Authors: George Elliott Clarke
T
HE GALLOWS is winsome, awesome, lonesome, lithesome, elegant, functional, classically rough, and ultramodern. Standing on the platform in the barn, Ellis feels the strong, ripe rope; he feels the cool heads of the nails that lock it into place and make it strong enough to kill. Ellis wishes to touch the Hamiltons hardly, but gently. His violence against them must be an expert matter of rope, gravity, and their own weights, their own deeds, counting heavily against them. He pulls a lever that jets two bags of flour through the trap, tumbling, hanging. All is working fine.

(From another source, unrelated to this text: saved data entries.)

-- pv_equiv track=rewrite | github.com/tn82/advent-of-code | 2024/day09/aoc.py | find_consecutive_values
-- ===== SOURCE A (Python) =====
-- def find_consecutive_values(my_list, value, count, max_index):
--   consecutive_count = 0
--   for i in range(len(my_list)):
--     if i >= max_index:
--         break
--     if my_list[i] == value:
--       consecutive_count += 1
--       if consecutive_count == count:
--         return i - count + 1
--     else:
--       consecutive_count = 0
--   return -1
-- ===== SOURCE B (Python) =====
-- def find_consecutive_values(my_list, value, count, max_index):
--     n = len(my_list)
--     if max_index < n:
--         n = max_index
--     if count < 1 or n <= 0:
--         return -1
--     start = 0
--     while start < n:
--         end = start + 1
--         while end < n and my_list[end] == my_list[start]:
--             end += 1
--         if my_list[start] == value and end - start >= count:
--             return start
--         start = end
--     return -1
-- ===== Notes on version B (the rewrite author's own statement) =====
-- stated objective: alternative
-- what changed: Replaces A's index-by-index scan with a running consecutive-match counter by a run-jumping two-pointer walk: an inner loop finds the end of each maximal run of equal elements and the outer loop tests whether that run matches the value and is long enough, jumping straight to the next run.
import Mathlib
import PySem

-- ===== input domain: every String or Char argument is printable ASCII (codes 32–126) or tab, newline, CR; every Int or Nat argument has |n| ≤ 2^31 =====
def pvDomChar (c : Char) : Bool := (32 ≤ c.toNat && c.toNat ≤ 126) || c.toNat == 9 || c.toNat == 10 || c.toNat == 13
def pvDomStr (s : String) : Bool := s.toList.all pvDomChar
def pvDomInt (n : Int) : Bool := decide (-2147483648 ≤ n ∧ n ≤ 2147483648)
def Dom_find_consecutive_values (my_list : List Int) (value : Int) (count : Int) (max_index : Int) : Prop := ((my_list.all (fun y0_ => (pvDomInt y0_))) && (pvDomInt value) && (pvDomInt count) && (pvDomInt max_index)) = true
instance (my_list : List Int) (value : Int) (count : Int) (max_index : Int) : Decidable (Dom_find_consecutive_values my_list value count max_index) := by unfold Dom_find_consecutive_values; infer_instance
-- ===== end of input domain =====

-- B replaces A's index-by-index scan with a running consecutive-match counter by a
-- run-jumping two-pointer walk over maximal runs of equal elements (objective: alternative).

-- ===== PORT A =====
-- A's for-loop over range(len(my_list)) reading my_list[i], as the structural recursion
-- over the remaining suffix of the list with the index i and consecutive_count carried along;
-- the break on i >= max_index and the two early returns are kept branch for branch.
def aGo (v c mi : Int) : List Int → Int → Int → Int
  | [], _, _ => -1
  | x :: rest, i, cc =>
    if i ≥ mi then -1
    else if x = v then
      if cc + 1 = c then i - c + 1
      else aGo v c mi rest (i + 1) (cc + 1)
    else aGo v c mi rest (i + 1) 0

def find_consecutive_values (my_list : List Int) (value : Int) (count : Int) (max_index : Int) : Int :=
  aGo value count max_index my_list 0 0

-- ===== PORT B =====
-- B's inner while loop ("while end < n and my_list[end] == my_list[start]"): count the
-- leading run equal to the run key x and return the run length together with the remaining suffix
def bRun (x : Int) : List Int → Int × List Int
  | [] => (0, [])
  | y :: ys => if y = x then let (k, r) := bRun x ys; (k + 1, r) else (0, y :: ys)

-- B's outer while loop ("while start < n"): jump run by run; the fuel argument only makes
-- the recursion on the remaining suffix structural and never runs out when fuel ≥ length
def bOuter (v c : Int) : Nat → List Int → Int → Int
  | _, [], _ => -1
  | 0, _ :: _, _ => -1
  | fuel + 1, x :: rest, start =>
    let (k, r) := bRun x rest
    if x = v ∧ k + 1 ≥ c then start
    else bOuter v c fuel r (start + k + 1)

def find_consecutive_values_alt (my_list : List Int) (value : Int) (count : Int) (max_index : Int) : Int :=
  let n0 : Int := my_list.length
  let n : Int := if max_index < n0 then max_index else n0
  if count < 1 ∨ n ≤ 0 then -1
  else
    let tr := my_list.take n.toNat
    bOuter value count tr.length tr 0

-- ===== PRECONDITION & SPEC =====
def Spec_find_consecutive_values (my_list : List Int) (value : Int) (count : Int) (max_index : Int) (out : Int) : Prop := out = find_consecutive_values_alt my_list value count max_index
instance (my_list : List Int) (value : Int) (count : Int) (max_index : Int) (out : Int) : Decidable (Spec_find_consecutive_values my_list value count max_index out) := by unfold Spec_find_consecutive_values; infer_instance

-- ===== CLAIM (what is proved, stated in full; the proofs are below) =====
def Claim_equal_find_consecutive_values : Prop := ∀ (my_list : List Int) (value : Int) (count : Int) (max_index : Int), Dom_find_consecutive_values my_list value count max_index → Spec_find_consecutive_values my_list value count max_index (find_consecutive_values my_list value count max_index)

-- ===== LEMMAS AND PROOFS =====

-- proof-side model of A's scan with the max_index break already applied (list pre-truncated)
def aGoNB (v c : Int) : List Int → Int → Int → Int
  | [], _, _ => -1
  | x :: rest, i, cc =>
    if x = v then
      if cc + 1 = c then i - c + 1
      else aGoNB v c rest (i + 1) (cc + 1)
    else aGoNB v c rest (i + 1) 0

-- A's break on i >= max_index is exactly truncation of the list to the first (mi - i) elements
theorem aGo_trunc (v c mi : Int) (l : List Int) (i cc : Int) :
    aGo v c mi l i cc = aGoNB v c (l.take (mi - i).toNat) i cc := by
  induction l generalizing i cc with
  | nil => simp [aGo, aGoNB]
  | cons x rest ih =>
    by_cases hge : i ≥ mi
    · have h0 : (mi - i).toNat = 0 := by omega
      rw [h0]
      simp [aGo, aGoNB, hge]
    · have h1 : (mi - i).toNat = (mi - (i + 1)).toNat + 1 := by omega
      rw [h1, List.take_succ_cons]
      show aGo v c mi (x :: rest) i cc = aGoNB v c (x :: _) i cc
      rw [aGo, aGoNB, if_neg hge]
      split
      · split
        · rfl
        · exact ih (i + 1) (cc + 1)
      · exact ih (i + 1) 0

-- with count < 1 the test consecutive_count + 1 == count can never fire
theorem aGoNB_neg (v c : Int) (hc : c < 1) (l : List Int) :
    ∀ i cc, 0 ≤ cc → aGoNB v c l i cc = -1 := by
  induction l with
  | nil => intro i cc _; rfl
  | cons x rest ih =>
    intro i cc hcc
    rw [aGoNB]
    split
    · split
      · omega
      · exact ih (i + 1) (cc + 1) (by omega)
    · exact ih (i + 1) 0 (by omega)

-- when the next element does not match value, the carried counter is irrelevant
theorem aGoNB_reset (v c : Int) (r : List Int) (i cc cc' : Int)
    (h : ∀ hd, r.head? = some hd → hd ≠ v) :
    aGoNB v c r i cc = aGoNB v c r i cc' := by
  cases r with
  | nil => rfl
  | cons y ys =>
    have hy : y ≠ v := h y rfl
    rw [aGoNB, aGoNB, if_neg hy, if_neg hy]

-- scanning a run of j copies of value: either the counter reaches count inside the run
-- (returning the position where counting started, minus what was already counted) or
-- the run is consumed with the counter advanced by j
theorem aGoNB_run (v c : Int) (j : Nat) (rest : List Int) (i cc : Int)
    (h0 : 0 ≤ cc) (h1 : cc < c) :
    aGoNB v c (List.replicate j v ++ rest) i cc =
      if c ≤ cc + (j : Int) then i - cc
      else aGoNB v c rest (i + (j : Int)) (cc + (j : Int)) := by
  induction j generalizing i cc with
  | zero =>
    have : ¬ (c ≤ cc + ((0 : Nat) : Int)) := by push_cast; omega
    rw [if_neg this]
    push_cast
    rw [add_zero, add_zero]
    simp
  | succ j ih =>
    rw [List.replicate_succ, List.cons_append, aGoNB, if_pos rfl]
    split
    · rename_i hfire
      have : c ≤ cc + ((j + 1 : Nat) : Int) := by push_cast; omega
      rw [if_pos this]
      omega
    · rename_i hfire
      rw [ih (i + 1) (cc + 1) (by omega) (by omega)]
      have hcond : (c ≤ cc + 1 + (j : Int)) ↔ (c ≤ cc + ((j + 1 : Nat) : Int)) := by
        push_cast; omega
      have ea : i + 1 + (j : Int) = i + ((j + 1 : Nat) : Int) := by push_cast; ring
      have eb : cc + 1 + (j : Int) = cc + ((j + 1 : Nat) : Int) := by push_cast; ring
      split
      · rename_i hc1
        rw [if_pos (hcond.mp hc1)]
        omega
      · rename_i hc1
        rw [if_neg (fun hh => hc1 (hcond.mpr hh)), ea, eb]

-- scanning a run of j copies of a non-matching element just resets the counter and moves on
theorem aGoNB_skip (v c x : Int) (hx : x ≠ v) (j : Nat) (rest : List Int) :
    ∀ i : Int, aGoNB v c (List.replicate j x ++ rest) i 0 = aGoNB v c rest (i + (j : Int)) 0 := by
  induction j with
  | zero => intro i; simp
  | succ j ih =>
    intro i
    rw [List.replicate_succ, List.cons_append, aGoNB, if_neg hx, ih (i + 1)]
    have : i + 1 + (j : Int) = i + ((j + 1 : Nat) : Int) := by push_cast; ring
    rw [this]

-- characterisation of B's inner loop: it splits off the maximal leading run
theorem bRun_spec (x : Int) (rest : List Int) :
    ∃ pre r, bRun x rest = ((pre.length : Int), r) ∧ rest = pre ++ r ∧
      (∀ y ∈ pre, y = x) ∧ (∀ hd, r.head? = some hd → hd ≠ x) := by
  induction rest with
  | nil => exact ⟨[], [], rfl, rfl, fun y hy => absurd hy (List.not_mem_nil), fun hd h => by cases h⟩
  | cons y ys ih =>
    by_cases hy : y = x
    · obtain ⟨pre, r, h1, h2, h3, h4⟩ := ih
      refine ⟨y :: pre, r, ?_, by rw [List.cons_append, ← h2], ?_, h4⟩
      · rw [bRun, if_pos hy, h1]
        simp only [List.length_cons]
        push_cast
        ring_nf
      · intro z hz
        rcases List.mem_cons.mp hz with rfl | hz
        · exact hy
        · exact h3 z hz
    · exact ⟨[], y :: ys, by rw [bRun, if_neg hy]; simp, rfl, fun z hz => absurd hz (List.not_mem_nil),
        fun hd h => by injection h with h; exact h ▸ hy⟩

-- main loop correspondence on the truncated list: A's counting scan = B's run-jumping walk
theorem main_loop (v c : Int) (hc : 1 ≤ c) (fuel : Nat) :
    ∀ (tr : List Int) (start : Int), tr.length ≤ fuel →
      aGoNB v c tr start 0 = bOuter v c fuel tr start := by
  induction fuel with
  | zero =>
    intro tr start hlen
    have : tr = [] := List.eq_nil_of_length_eq_zero (by omega)
    subst this
    rfl
  | succ fuel ih =>
    intro tr start hlen
    cases tr with
    | nil => rfl
    | cons x rest =>
      obtain ⟨pre, r, h1, h2, h3, h4⟩ := bRun_spec x rest
      have hpre : pre = List.replicate pre.length x := List.eq_replicate_of_mem h3
      have hrlen : r.length ≤ fuel := by
        have := congrArg List.length h2
        simp [List.length_append] at this
        simp only [List.length_cons] at hlen
        omega
      rw [bOuter]
      rw [h1]
      simp only []
      by_cases hv : x = v
      · subst hv
        have hdecomp : x :: rest = List.replicate (pre.length + 1) x ++ r := by
          rw [List.replicate_succ, List.cons_append]
          congr 1
          rw [h2]
          congr 1
        by_cases hge : ((pre.length : Int) + 1 ≥ c)
        · rw [if_pos ⟨rfl, hge⟩, hdecomp,
            aGoNB_run x c (pre.length + 1) r start 0 le_rfl (by omega)]
          have : c ≤ 0 + ((pre.length + 1 : Nat) : Int) := by push_cast; omega
          rw [if_pos this]
          omega
        · rw [if_neg (fun hh => hge hh.2), hdecomp,
            aGoNB_run x c (pre.length + 1) r start 0 le_rfl (by omega)]
          have : ¬ (c ≤ 0 + ((pre.length + 1 : Nat) : Int)) := by push_cast; omega
          rw [if_neg this,
            aGoNB_reset x c r (start + ((pre.length + 1 : Nat) : Int)) (0 + ((pre.length + 1 : Nat) : Int)) 0 h4,
            ih r (start + ((pre.length + 1 : Nat) : Int)) hrlen]
          congr 1
          push_cast
          ring
      · rw [if_neg (fun hh => hv hh.1)]
        have hdecomp : x :: rest = List.replicate (pre.length + 1) x ++ r := by
          rw [List.replicate_succ, List.cons_append]
          congr 1
          rw [h2]
          congr 1
        rw [hdecomp, aGoNB_skip v c x hv (pre.length + 1) r start,
          ih r (start + ((pre.length + 1 : Nat) : Int)) hrlen]
        congr 1
        push_cast
        ring

-- ===== VERDICT (by name: the statement is the Claim_ definition above) =====
theorem find_consecutive_values_spec : Claim_equal_find_consecutive_values := by
  intro my_list value count max_index _
  unfold Spec_find_consecutive_values find_consecutive_values find_consecutive_values_alt
  dsimp only
  set n : Int := if max_index < (my_list.length : Int) then max_index else (my_list.length : Int) with hn
  rw [aGo_trunc value count max_index my_list 0 0]
  simp only [sub_zero]
  have htake : my_list.take max_index.toNat = my_list.take n.toNat := by
    rw [hn]
    split
    · rfl
    · rename_i h
      rw [List.take_of_length_le (by omega), List.take_of_length_le (by omega)]
  rw [htake]
  split
  · rename_i h
    rcases h with h | h
    · exact aGoNB_neg value count h _ 0 0 le_rfl
    · have : n.toNat = 0 := by omega
      rw [this, List.take_zero]
      rfl
  · rename_i h
    exact main_loop value count (by omega) _ _ 0 le_rfl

George and Rue, chained at the neck, felt their flesh bruise from the weighty chain and heavy padlock each time one of them stumbled. Cool hands were about to grope their necks, crush their throats, while the approaching autopsy’d splay open their bellies. Calm, methodical Frederictonians’d wield stainless steel knives and scissors and cut up the boys’ garb and nooses and hair. So only a last-minute British-inherited reserve would prevent their genitals from being sliced off and their skin stripped off for wallets and purses, as more excitable whites did to their black lynchees in the southern states.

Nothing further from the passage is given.